A side note: I can see that there is an offset of the fitted curve relative to the histogram data, an unfortunate consequence of the way histogram data is represented in Igor. Check out these help topics:
DisplayHelpTopic "Guided Tour 3 - Histograms and Curve Fitting"
DisplayHelpTopic "Graphing Histogram Results"
DisplayHelpTopic "Curve Fitting to a Histogram"
To view the topics, copy a command, paste it into Igor's command line and press Enter.
John Weeks
WaveMetrics, Inc.
support@wavemetrics.com
November 16, 2012 at 10:01 am - Permalink
Still, this does suggest that in their revisions to Igor, the good folks at WaveMetrics might want to add "bin-centered" options to bars and cityscape modes for IP7.
November 17, 2012 at 11:14 am - Permalink
I will check these later with care and will come back in case I run into anything major!
Thank you again!
Cheers,
R.
November 21, 2012 at 07:18 am - Permalink
The help file posted here describes the calculation of the lognormal peak area, B, as:
B = A*x0*width*sqrt(pi)*exp(width^2/4)
Using simple error propagation, I believe it then follows that the uncertainty in B, sigmaB, is:
sigmaB = sqrt(sigmaB) * B
...using
sigma(exp(width^2/4)) = sigma(width) / 2
. Unless I've made an algebraic error, this is way off what MPF2 reports.I dug a bit into the MPF2 code and found that LogNormalPeakParams() in Peakfunctions2.ipf is used to calculate the lognormal uncertainties.
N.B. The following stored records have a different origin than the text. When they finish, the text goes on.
-- pv_equiv track=rewrite | github.com/shahsandesh30/agentic_rag_service | app/eval/metrics.py | retrieval_labels
-- ===== SOURCE A (Python) =====
-- def retrieval_labels(hits: list[dict], gold_rules: list[dict]) -> list[int]:
--     """Return binary relevance per hit using weak gold rules."""
--     labs = []
--     for h in hits:
--         ok = False
--         t = (h.get("text") or "").lower()
--         sec = (h.get("section") or "").lower()
--         path = (h.get("path") or "").lower()
--         cid = h.get("chunk_id")
--         for r in gold_rules:
--             if "chunk_id" in r and r["chunk_id"] == cid:
--                 ok = True
--             if "path_contains" in r and r["path_contains"].lower() in path:
--                 ok = True
--             if "section_contains" in r and r["section_contains"].lower() in sec:
--                 ok = True
--             if "text_contains" in r and r["text_contains"].lower() in t:
--                 ok = True
--             if ok:
--                 break
--         labs.append(1 if ok else 0)
--     return labs
-- ===== SOURCE B (Python) =====
-- def retrieval_labels(hits: list[dict], gold_rules: list[dict]) -> list[int]:
--     """Return binary relevance per hit using weak gold rules."""
--     chunk_ids = [r["chunk_id"] for r in gold_rules if "chunk_id" in r]
--     path_pats = [r["path_contains"].lower() for r in gold_rules if "path_contains" in r]
--     sec_pats = [r["section_contains"].lower() for r in gold_rules if "section_contains" in r]
--     text_pats = [r["text_contains"].lower() for r in gold_rules if "text_contains" in r]
--     labs = []
--     for h in hits:
--         t = (h.get("text") or "").lower()
--         sec = (h.get("section") or "").lower()
--         path = (h.get("path") or "").lower()
--         cid = h.get("chunk_id")
--         ok = (cid in chunk_ids
--               or any(p in path for p in path_pats)
--               or any(s in sec for s in sec_pats)
--               or any(x in t for x in text_pats))
--         labs.append(1 if ok else 0)
--     return labs
-- ===== Notes on version B (the rewrite author's own statement) =====
-- stated objective: idiomatic
-- what changed: B makes one pass over gold_rules to build four grouped pattern lists (chunk ids and lowercased path/section/text substrings, lowercased once), then labels each hit by membership/any-substring tests, replacing A's per-hit scan over all rules with break.
import Mathlib
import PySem

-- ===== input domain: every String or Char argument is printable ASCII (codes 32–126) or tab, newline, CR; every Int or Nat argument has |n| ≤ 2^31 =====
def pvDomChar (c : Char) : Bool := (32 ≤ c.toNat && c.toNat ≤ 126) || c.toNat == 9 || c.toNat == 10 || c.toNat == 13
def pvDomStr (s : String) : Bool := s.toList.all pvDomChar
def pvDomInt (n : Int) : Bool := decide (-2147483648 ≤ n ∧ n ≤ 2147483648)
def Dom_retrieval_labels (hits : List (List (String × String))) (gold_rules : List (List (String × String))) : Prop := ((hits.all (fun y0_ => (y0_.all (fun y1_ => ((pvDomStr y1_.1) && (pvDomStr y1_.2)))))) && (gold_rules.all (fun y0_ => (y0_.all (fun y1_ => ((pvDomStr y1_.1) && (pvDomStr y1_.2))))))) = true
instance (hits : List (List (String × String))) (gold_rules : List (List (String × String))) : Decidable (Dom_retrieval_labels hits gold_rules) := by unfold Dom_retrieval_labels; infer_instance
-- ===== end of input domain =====

-- B groups the gold rules into four pattern lists in one pass (lowercasing each rule string once),
-- then labels each hit by list membership / any-substring tests instead of A's per-hit scan-with-break.

-- dict lookup on an association list: first match (h.get(k))
def pvGet (d : List (String × String)) (k : String) : Option String :=
  (d.find? (fun kv => kv.1 == k)).map (fun kv => kv.2)

-- (h.get(k) or "")
def pvGetOr (d : List (String × String)) (k : String) : String :=
  match pvGet d k with
  | some v => v
  | none => ""

-- ===== PORT A =====
-- the body of A's inner loop for one rule r: the four sequential `if … : ok = True`
def pvRuleHit (cid : Option String) (path sec t : String) (r : List (String × String)) : Bool :=
  (match pvGet r "chunk_id" with | some v => some v == cid | none => false)
  || (match pvGet r "path_contains" with | some v => PySem.Str.isIn (PySem.Str.lower v) path | none => false)
  || (match pvGet r "section_contains" with | some v => PySem.Str.isIn (PySem.Str.lower v) sec | none => false)
  || (match pvGet r "text_contains" with | some v => PySem.Str.isIn (PySem.Str.lower v) t | none => false)

-- A's inner `for r in gold_rules` with `if ok: break`
def pvALoop (cid : Option String) (path sec t : String) : List (List (String × String)) → Bool
  | [] => false
  | r :: rs => if pvRuleHit cid path sec t r then true else pvALoop cid path sec t rs

def retrieval_labels (hits : List (List (String × String))) (gold_rules : List (List (String × String))) : List Int :=
  hits.foldl
    (fun labs h =>
      let t := PySem.Str.lower (pvGetOr h "text")
      let sec := PySem.Str.lower (pvGetOr h "section")
      let path := PySem.Str.lower (pvGetOr h "path")
      let cid := pvGet h "chunk_id"
      labs ++ [if pvALoop cid path sec t gold_rules then (1 : Int) else 0])
    []

-- ===== PORT B =====
def retrieval_labels_alt (hits : List (List (String × String))) (gold_rules : List (List (String × String))) : List Int :=
  let chunkIds := gold_rules.filterMap (fun r => pvGet r "chunk_id")
  let pathPats := gold_rules.filterMap (fun r => (pvGet r "path_contains").map PySem.Str.lower)
  let secPats := gold_rules.filterMap (fun r => (pvGet r "section_contains").map PySem.Str.lower)
  let textPats := gold_rules.filterMap (fun r => (pvGet r "text_contains").map PySem.Str.lower)
  hits.map (fun h =>
    let t := PySem.Str.lower (pvGetOr h "text")
    let sec := PySem.Str.lower (pvGetOr h "section")
    let path := PySem.Str.lower (pvGetOr h "path")
    let cid := pvGet h "chunk_id"
    let ok := chunkIds.any (fun v => some v == cid)
      || pathPats.any (fun p => PySem.Str.isIn p path)
      || secPats.any (fun p => PySem.Str.isIn p sec)
      || textPats.any (fun p => PySem.Str.isIn p t)
    if ok then (1 : Int) else 0)

-- ===== PRECONDITION & SPEC =====
def Spec_retrieval_labels (hits : List (List (String × String))) (gold_rules : List (List (String × String))) (out : List Int) : Prop := out = retrieval_labels_alt hits gold_rules
instance (hits : List (List (String × String))) (gold_rules : List (List (String × String))) (out : List Int) : Decidable (Spec_retrieval_labels hits gold_rules out) := by unfold Spec_retrieval_labels; infer_instance

-- ===== CLAIM (what is proved, stated in full; the proofs are below) =====
def Claim_equal_retrieval_labels : Prop := ∀ (hits : List (List (String × String))) (gold_rules : List (List (String × String))), Dom_retrieval_labels hits gold_rules → Spec_retrieval_labels hits gold_rules (retrieval_labels hits gold_rules)

-- ===== LEMMAS AND PROOFS =====

-- pure Bool regrouping fact used in the cons step
theorem pv_bool_regroup (a b c d A B C D : Bool) :
    ((a || b || c || d) || (A || B || C || D)) = ((a || A) || (b || B) || (c || C) || (d || D)) := by
  revert a b c d A B C D; decide

-- A's scan-with-break over the rules equals B's four grouped any-tests
theorem pvALoop_eq_grouped (cid : Option String) (path sec t : String)
    (gs : List (List (String × String))) :
    pvALoop cid path sec t gs =
      ((gs.filterMap (fun r => pvGet r "chunk_id")).any (fun v => some v == cid)
        || (gs.filterMap (fun r => (pvGet r "path_contains").map PySem.Str.lower)).any (fun p => PySem.Str.isIn p path)
        || (gs.filterMap (fun r => (pvGet r "section_contains").map PySem.Str.lower)).any (fun p => PySem.Str.isIn p sec)
        || (gs.filterMap (fun r => (pvGet r "text_contains").map PySem.Str.lower)).any (fun p => PySem.Str.isIn p t)) := by
  induction gs with
  | nil => rfl
  | cons r rs ih =>
    have hstep : pvALoop cid path sec t (r :: rs)
        = (pvRuleHit cid path sec t r || pvALoop cid path sec t rs) := by
      by_cases h : pvRuleHit cid path sec t r = true <;> simp [pvALoop, h]
    rw [hstep, ih, pvRuleHit]
    cases h1 : pvGet r "chunk_id" <;> cases h2 : pvGet r "path_contains" <;>
      cases h3 : pvGet r "section_contains" <;> cases h4 : pvGet r "text_contains" <;>
      simp only [List.filterMap_cons, h1, h2, h3, h4, Option.map_some, Option.map_none,
        List.any_cons] <;>
      rw [pv_bool_regroup] <;> simp

-- ===== VERDICT (by name: the statement is the Claim_ definition above) =====
theorem retrieval_labels_spec : Claim_equal_retrieval_labels := by
  intro hits gold_rules _dom
  unfold Spec_retrieval_labels retrieval_labels retrieval_labels_alt
  rw [PySem.List.foldl_append_singleton_eq_map]
  refine List.map_congr_left ?_
  intro h _
  simp only [pvALoop_eq_grouped]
I pasted the code used for the area below. I believe cw=coefficient wave, sw=sigma wave (?). To be honest, I haven't 100% decoded what sw means, but I think I can already conclude that the approach here is way different from my approach above.
So... has the MPF code changed to make the equation for B above invalid, or am I making a big mistake somewhere?
Thanks a lot for any help!
j
outWave[2][0] = cw[0]*cw[1]*cw[2]*sqrt(pi*exp(cw[1]*cw[1]/2))
outWave[2][1] = sw[0][0]^2*LogNormalDAreaDw0(cw)^2
outWave[2][1] += sw[1][1]^2*LogNormalDAreaDw1(cw)^2
outWave[2][1] += sw[2][2]^2*LogNormalDAreaDw2(cw)^2
outWave[2][1] += 2*sw[0][1]^2*LogNormalDAreaDw0(cw)*LogNormalDAreaDw1(cw)
outWave[2][1] += 2*sw[0][2]^2*LogNormalDAreaDw0(cw)*LogNormalDAreaDw2(cw)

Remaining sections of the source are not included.